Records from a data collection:
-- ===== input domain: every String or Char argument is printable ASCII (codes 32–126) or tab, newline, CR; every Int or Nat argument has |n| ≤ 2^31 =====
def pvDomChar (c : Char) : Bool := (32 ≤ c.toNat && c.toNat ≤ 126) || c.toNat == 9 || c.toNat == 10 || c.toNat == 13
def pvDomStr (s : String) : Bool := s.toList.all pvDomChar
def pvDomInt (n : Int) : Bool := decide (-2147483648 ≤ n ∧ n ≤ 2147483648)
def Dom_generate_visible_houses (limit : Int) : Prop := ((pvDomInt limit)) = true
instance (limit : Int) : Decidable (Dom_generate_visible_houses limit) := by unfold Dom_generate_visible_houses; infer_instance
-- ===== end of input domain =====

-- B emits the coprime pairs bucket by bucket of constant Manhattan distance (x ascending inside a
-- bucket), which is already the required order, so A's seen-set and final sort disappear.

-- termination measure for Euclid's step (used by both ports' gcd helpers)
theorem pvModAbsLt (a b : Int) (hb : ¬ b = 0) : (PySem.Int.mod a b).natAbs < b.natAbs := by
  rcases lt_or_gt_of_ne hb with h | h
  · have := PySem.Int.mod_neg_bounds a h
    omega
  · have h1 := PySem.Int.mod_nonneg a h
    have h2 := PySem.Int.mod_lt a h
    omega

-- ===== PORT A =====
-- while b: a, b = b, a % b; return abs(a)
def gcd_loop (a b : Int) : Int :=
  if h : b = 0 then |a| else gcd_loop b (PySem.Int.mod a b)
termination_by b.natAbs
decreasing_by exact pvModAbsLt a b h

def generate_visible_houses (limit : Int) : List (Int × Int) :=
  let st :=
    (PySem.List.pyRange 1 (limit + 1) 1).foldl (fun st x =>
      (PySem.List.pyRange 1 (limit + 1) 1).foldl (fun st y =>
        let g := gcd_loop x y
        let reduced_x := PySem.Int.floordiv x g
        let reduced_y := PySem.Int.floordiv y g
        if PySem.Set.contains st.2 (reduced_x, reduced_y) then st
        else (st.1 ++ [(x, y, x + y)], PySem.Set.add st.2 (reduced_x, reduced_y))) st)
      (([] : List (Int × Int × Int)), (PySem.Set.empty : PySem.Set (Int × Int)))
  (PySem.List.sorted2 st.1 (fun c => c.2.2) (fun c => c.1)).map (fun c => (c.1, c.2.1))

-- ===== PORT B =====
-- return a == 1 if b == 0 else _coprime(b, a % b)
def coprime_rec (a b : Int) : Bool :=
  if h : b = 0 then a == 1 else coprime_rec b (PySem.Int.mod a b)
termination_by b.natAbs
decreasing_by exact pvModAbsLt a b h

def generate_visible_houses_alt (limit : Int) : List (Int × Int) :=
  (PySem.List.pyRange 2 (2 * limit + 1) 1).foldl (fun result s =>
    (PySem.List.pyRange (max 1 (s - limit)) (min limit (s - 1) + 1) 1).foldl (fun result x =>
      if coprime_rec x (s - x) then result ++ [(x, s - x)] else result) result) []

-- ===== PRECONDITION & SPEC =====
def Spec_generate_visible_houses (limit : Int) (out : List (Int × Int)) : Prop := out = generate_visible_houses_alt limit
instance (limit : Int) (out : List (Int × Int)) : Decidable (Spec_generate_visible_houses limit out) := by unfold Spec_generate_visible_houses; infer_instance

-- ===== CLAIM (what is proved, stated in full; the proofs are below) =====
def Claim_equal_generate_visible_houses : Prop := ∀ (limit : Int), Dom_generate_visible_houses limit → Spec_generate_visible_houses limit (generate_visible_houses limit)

* AIM OF THE EXERCISE
Retype the records above, but only those lines that fall between the line containing "let reduced_y := PySem.Int.floordiv" and the line containing "-- ===== PORT B", with both of those lines included, exactly as written.

* TASK ANSWER
        let reduced_y := PySem.Int.floordiv y g
        if PySem.Set.contains st.2 (reduced_x, reduced_y) then st
        else (st.1 ++ [(x, y, x + y)], PySem.Set.add st.2 (reduced_x, reduced_y))) st)
      (([] : List (Int × Int × Int)), (PySem.Set.empty : PySem.Set (Int × Int)))
  (PySem.List.sorted2 st.1 (fun c => c.2.2) (fun c => c.1)).map (fun c => (c.1, c.2.1))

-- ===== PORT B =====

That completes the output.